Folding his collar into place, he studied the house. Thick, beige stucco walls with rows of identical windows reached up to the sky like a fortress, impenetrable and impersonal. How could anyone find comfort living in such a monstrosity? A monstrosity for a monster, he supposed.
Gabriella hadn’t said if she or either of her two sisters lived here still, but he’d bet they did. He’d bet Jethro kept his children on short leashes—the bastard son excluded, of course.
His old friend hatred crawled into his heart. He loathed that he was still quick to anger about how the old man had treated Levi and his mother. Because anger meant he cared. Why couldn’t he go numb about the past like he wanted to? If not numbness, then he’d settle for peace.
Maybe peace would finally come to him when Jethro succumbed to leukemia.
As he watched from the driveway, the place snapped into brightness.
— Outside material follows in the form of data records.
-- pv_equiv track=rewrite | github.com/ellastyko/num-methods | t07/app/main.py | convert
-- ===== SOURCE A (Python) =====
-- def convert(temp):
--     matrix, vector = [], []
--     for i in range(len(temp) - 1):
--         if temp[i] != '':
--             matrix += [temp[i].split(' ')]
--
--     for i in range(len(matrix)):
--         for j in range(len(matrix[i])):
--             matrix[i][j] = int(matrix[i][j])
--
--     for i in range(len(matrix)):
--         for j in range(len(matrix[i])):
--             if j == int(len(matrix[i]) - 1):
--                 vector.append(matrix[i][j])
--                 matrix[i].pop(j)
--
--     return matrix, vector
-- ===== SOURCE B (Python) =====
-- def convert(temp):
--     # Single pass over temp[:-1]: split, int-convert and split off the last
--     # column per line at once, instead of A's three separate sweeps.
--     matrix, vector = [], []
--     for line in temp[:-1]:
--         if line != '':
--             row = [int(x) for x in line.split(' ')]
--             vector.append(row.pop())
--             matrix.append(row)
--     return matrix, vector
-- ===== Notes on version B (the rewrite author's own statement) =====
-- stated objective: simpler
-- what changed: B replaces A's three separate sweeps (index-loop collecting splits, nested in-place int-conversion loops, nested find-last-and-pop loops) with one direct pass over temp[:-1] that splits, converts and separates the last column per line at once.
import Mathlib
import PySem

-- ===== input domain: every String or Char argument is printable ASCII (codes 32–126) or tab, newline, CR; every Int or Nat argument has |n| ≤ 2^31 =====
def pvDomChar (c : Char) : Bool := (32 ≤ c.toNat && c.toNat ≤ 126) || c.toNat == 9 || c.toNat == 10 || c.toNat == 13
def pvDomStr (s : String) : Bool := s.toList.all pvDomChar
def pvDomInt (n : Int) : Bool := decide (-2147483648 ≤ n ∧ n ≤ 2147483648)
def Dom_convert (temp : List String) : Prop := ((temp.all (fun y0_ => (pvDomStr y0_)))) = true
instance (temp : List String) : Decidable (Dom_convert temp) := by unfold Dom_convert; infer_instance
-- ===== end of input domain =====

-- B does one pass over temp[:-1] (split, int-convert, separate last column per line at once) instead of A's three sweeps; same cost, simpler.

-- ===== PORT A =====
-- loop 1: indices from range(len(temp)-1) are always in range, so the pyGetD default "" is never used;
-- s.split(' ') is PySem.Str.split?, which is some since the separator " " is nonempty
def convertLoop1 (temp : List String) : List (List String) :=
  (PySem.List.pyRange 0 ((temp.length : Int) - 1) 1).foldl
    (fun m i =>
      let s := PySem.List.pyGetD temp i ""
      if s ≠ "" then m ++ [(PySem.Str.split? s " ").getD []] else m) []

-- loop 3's inner loop over j in range(len(matrix[i])); the body fires only at the last j,
-- which is always in range, so the pyGetD/pop? defaults are never used
def convertInner (row : List Int) : List Int × List Int :=
  (List.range row.length).foldl
    (fun (rv : List Int × List Int) (j : Nat) =>
      if (j : Int) = (rv.1.length : Int) - 1 then
        let x := PySem.List.pyGetD rv.1 (j : Int) 0
        (((PySem.List.pop? rv.1 (j : Int)).map Prod.snd).getD rv.1, rv.2 ++ [x])
      else rv) (row, [])

def convert (temp : List String) : List (List Int) × List Int :=
  let matrix0 := convertLoop1 temp
  -- loop 2: matrix[i][j] = int(matrix[i][j]); the int() ValueError cases are excluded by Pre_
  let matrix1 : List (List Int) :=
    matrix0.map (fun row => row.map (fun s => (PySem.Int.ofStr? s).getD 0))
  -- loop 3
  matrix1.foldl
    (fun (mv : List (List Int) × List Int) row =>
      let rv := convertInner row
      (mv.1 ++ [rv.1], mv.2 ++ rv.2)) ([], [])

-- ===== PORT B =====
def convert_alt (temp : List String) : List (List Int) × List Int :=
  (PySem.List.slice temp none (some (-1))).foldl
    (fun (mv : List (List Int) × List Int) line =>
      if line ≠ "" then
        let row := ((PySem.Str.split? line " ").getD []).map (fun x => (PySem.Int.ofStr? x).getD 0)
        match PySem.List.pop? row (-1) with
        | some (x, rest) => (mv.1 ++ [rest], mv.2 ++ [x])
        | none => mv  -- unreachable: split(' ') always yields a nonempty list
      else mv) ([], [])

-- ===== PRECONDITION & SPEC =====
-- Pre_ excludes exactly the inputs on which the Python A raises ValueError: some non-empty line
-- among temp[:-1] containing a token that int() does not accept.
def Pre_convert (temp : List String) : Prop :=
  ∀ s ∈ temp.dropLast, s ≠ "" →
    ∀ t ∈ (PySem.Str.split? s " ").getD [], (PySem.Int.ofStr? t).isSome = true
instance (temp : List String) : Decidable (Pre_convert temp) := by unfold Pre_convert; infer_instance
def pvWitness_convert : List String := ["1 2 3", "", "4 5 6", "last"]

def Spec_convert (temp : List String) (out : List (List Int) × List Int) : Prop := out = convert_alt temp
instance (temp : List String) (out : List (List Int) × List Int) : Decidable (Spec_convert temp out) := by unfold Spec_convert; infer_instance

-- ===== CLAIM (what is proved, stated in full; the proofs are below) =====
def Claim_equal_convert : Prop := ∀ (temp : List String), Dom_convert temp → Pre_convert temp → Spec_convert temp (convert temp)

-- ===== LEMMAS AND PROOFS =====

-- abbreviations used only by the proofs
def pvToks (s : String) : List String := (PySem.Str.split? s " ").getD []
def pvConv (s : String) : List Int := (pvToks s).map (fun x => (PySem.Int.ofStr? x).getD 0)

theorem pv_go_ne_nil (sep : List Char) :
    ∀ (fuel : Nat) (l cur : List Char) (acc : List (List Char)),
      PySem.Chars.splitOn.go sep fuel l cur acc ≠ [] := by
  intro fuel
  induction fuel with
  | zero => intro l cur acc; rw [PySem.Chars.splitOn.go.eq_def]; simp
  | succ n ih =>
    intro l cur acc
    cases l with
    | nil => rw [PySem.Chars.splitOn.go.eq_def]; simp
    | cons c rest =>
      rw [PySem.Chars.splitOn.go.eq_def]
      dsimp only
      split
      · exact ih _ _ _
      · exact ih _ _ _

theorem pvToks_ne_nil (s : String) : pvToks s ≠ [] := by
  unfold pvToks PySem.Str.split?
  have h : PySem.Chars.split? s.toList " ".toList = some (PySem.Chars.splitOn s.toList " ".toList) := by
    unfold PySem.Chars.split?; rfl
  rw [h]
  simp [PySem.Chars.splitOn]
  exact pv_go_ne_nil _ _ _ _ _

theorem pvConv_ne_nil (s : String) : pvConv s ≠ [] := by
  unfold pvConv
  simpa using pvToks_ne_nil s

-- loop 1 collects the splits of the non-empty lines of temp[:-1]
theorem pv_foldl_if_append {α β : Type} (p : α → Prop) [DecidablePred p] (f : α → β) :
    ∀ (l : List α) (acc : List β),
      l.foldl (fun m x => if p x then m ++ [f x] else m) acc
        = acc ++ (l.filter (fun x => decide (p x))).map f := by
  intro l
  induction l with
  | nil => intro acc; simp
  | cons a t ih =>
    intro acc
    by_cases h : p a <;> simp [h, ih]

theorem pv_loop1_eq (temp : List String) :
    convertLoop1 temp = (temp.dropLast.filter (fun s => decide (s ≠ ""))).map pvToks := by
  unfold convertLoop1
  cases temp with
  | nil => rfl
  | cons a t =>
    have hlen : ((a :: t).length : Int) - 1 = (((a :: t).dropLast).length : Int) := by
      simp
    rw [hlen]
    have hcongr :
        (PySem.List.pyRange 0 ((((a :: t).dropLast).length : Int)) 1).foldl
          (fun m i =>
            let s := PySem.List.pyGetD (a :: t) i ""
            if s ≠ "" then m ++ [pvToks s] else m) []
          = (PySem.List.pyRange 0 ((((a :: t).dropLast).length : Int)) 1).foldl
          (fun m i =>
            let s := PySem.List.pyGetD ((a :: t).dropLast) i ""
            if s ≠ "" then m ++ [pvToks s] else m) [] := by
      apply PySem.List.foldl_congr_mem
      intro acc x hx
      have hb := PySem.List.mem_pyRange_one.mp hx
      have hx0 : 0 ≤ x := hb.1
      have hxl : x < (((a :: t).dropLast).length : Int) := hb.2
      have hxn : x = ((x.toNat : Nat) : Int) := by omega
      rw [hxn, PySem.List.pyGetD_natCast, PySem.List.pyGetD_natCast]
      have hlt : x.toNat < ((a :: t).dropLast).length := by omega
      have hlt2 : x.toNat < (a :: t).length := by
        have h := @List.length_dropLast _ (a :: t); omega
      simp only [List.getD_eq_getElem?_getD, List.getElem?_eq_getElem hlt,
        List.getElem?_eq_getElem hlt2, List.getElem_dropLast]
    simp only [pvToks] at hcongr ⊢
    rw [hcongr, PySem.List.foldl_pyRange_zero_pyGetD' ((a :: t).dropLast) ""
      (fun m s => if s ≠ "" then m ++ [(PySem.Str.split? s " ").getD []] else m) []]
    have := pv_foldl_if_append (fun s : String => s ≠ "")
      (fun s => (PySem.Str.split? s " ").getD []) ((a :: t).dropLast) []
    simpa using this

-- the inner loop of loop 3 leaves the state untouched until the last index
theorem pv_inner_keep (v : List Int) (L : List Int) :
    ∀ (js : List Nat), (∀ j ∈ js, ((j : Int) ≠ (L.length : Int) - 1)) →
      js.foldl
        (fun (rv : List Int × List Int) (j : Nat) =>
          if (j : Int) = (rv.1.length : Int) - 1 then
            let x := PySem.List.pyGetD rv.1 (j : Int) 0
            (((PySem.List.pop? rv.1 (j : Int)).map Prod.snd).getD rv.1, rv.2 ++ [x])
          else rv) (L, v) = (L, v) := by
  intro js
  induction js with
  | nil => intro _; rfl
  | cons j t ih =>
    intro h
    have hj : ((j : Int) ≠ (L.length : Int) - 1) := h j (by simp)
    simp only [List.foldl_cons]
    rw [if_neg hj]
    exact ih (fun x hx => h x (by simp [hx]))

theorem pv_eraseIdx_concat (xs : List Int) (y : Int) :
    (xs ++ [y]).eraseIdx xs.length = xs := by
  induction xs with
  | nil => rfl
  | cons a t ih => simpa using ih

theorem pv_inner_eq (xs : List Int) (y : Int) :
    convertInner (xs ++ [y]) = (xs, [y]) := by
  unfold convertInner
  have hlen : (xs ++ [y]).length = xs.length + 1 := by simp
  rw [hlen, List.range_succ, List.foldl_append]
  rw [pv_inner_keep [] (xs ++ [y]) (List.range xs.length)
    (by intro j hj; have := List.mem_range.mp hj; simp; omega)]
  simp only [List.foldl_cons, List.foldl_nil]
  have hcond : ((xs.length : Nat) : Int) = (((xs ++ [y]).length : Nat) : Int) - 1 := by
    simp
  rw [if_pos hcond]
  have hget : PySem.List.pyGetD (xs ++ [y]) ((xs.length : Nat) : Int) 0 = y := by
    rw [PySem.List.pyGetD_natCast]
    simp [List.getD_eq_getElem?_getD]
  have hlt : xs.length < (xs ++ [y]).length := by simp
  have hpop : PySem.List.pop? (xs ++ [y]) ((xs.length : Nat) : Int)
      = some ((xs ++ [y])[xs.length], (xs ++ [y]).eraseIdx xs.length) :=
    PySem.List.pop?_natCast _ _ hlt
  rw [hget, hpop]
  simp [pv_eraseIdx_concat]

-- the single pass of B computes A's three sweeps
theorem pv_main (lines : List String) :
    ∀ (mv : List (List Int) × List Int),
      lines.foldl
        (fun (mv : List (List Int) × List Int) line =>
          if line ≠ "" then
            match PySem.List.pop? (pvConv line) (-1) with
            | some (x, rest) => (mv.1 ++ [rest], mv.2 ++ [x])
            | none => mv
          else mv) mv
      = ((lines.filter (fun s => decide (s ≠ ""))).map pvConv).foldl
          (fun (mv : List (List Int) × List Int) row =>
            (mv.1 ++ [(convertInner row).1], mv.2 ++ (convertInner row).2)) mv := by
  induction lines with
  | nil => intro mv; rfl
  | cons s t ih =>
    intro mv
    by_cases h : s = ""
    · subst h; simpa using ih mv
    · rcases List.eq_nil_or_concat (pvConv s) with hnil | ⟨xs, y, hxy⟩
      · exact absurd hnil (pvConv_ne_nil s)
      · simp only [List.concat_eq_append] at hxy
        rw [List.foldl_cons, if_pos h, hxy, PySem.List.pop?_last,
          List.filter_cons_of_pos (by simpa using h), List.map_cons, List.foldl_cons,
          hxy, pv_inner_eq]
        exact ih _

theorem convert_eq (temp : List String) : convert temp = convert_alt temp := by
  show ((convertLoop1 temp).map (fun row => row.map (fun s => (PySem.Int.ofStr? s).getD 0))).foldl
      (fun (mv : List (List Int) × List Int) row =>
        (mv.1 ++ [(convertInner row).1], mv.2 ++ (convertInner row).2)) ([], [])
    = (PySem.List.slice temp none (some (-1))).foldl
      (fun (mv : List (List Int) × List Int) line =>
        if line ≠ "" then
          match PySem.List.pop?
            (((PySem.Str.split? line " ").getD []).map (fun x => (PySem.Int.ofStr? x).getD 0)) (-1) with
          | some (x, rest) => (mv.1 ++ [rest], mv.2 ++ [x])
          | none => mv
        else mv) ([], [])
  rw [PySem.List.slice_to_neg_one, pv_loop1_eq, List.map_map]
  have h2 : ((fun row : List String => row.map fun s => (PySem.Int.ofStr? s).getD 0) ∘ pvToks)
      = pvConv := by
    funext s; rfl
  rw [h2]
  have h3 := pv_main temp.dropLast ([], [])
  simp only [pvConv, pvToks] at h3
  exact h3.symm

-- ===== VERDICT (by name: the statement is the Claim_ definition above) =====
theorem convert_spec : Claim_equal_convert := by
  intro temp _ _
  unfold Spec_convert
  exact convert_eq temp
Floodlights burst to life, illuminating the driveway in blinding light. Startled, Levi jumped and gripped the car door. His heart hammering, he squinted until his eyes adjusted. Faint cheers, women’s voices, erupted on one of the upper floors.
He ducked into the car and popped the trunk, then hauled out his suitcase and medical bag. There weren’t any hotels he could stomach staying at in the town of Dead—too many of those bitter memories he hated caring about—and so his only choice besides sleeping in his car was to stay at the ranch. That was, if Jethro allowed him to.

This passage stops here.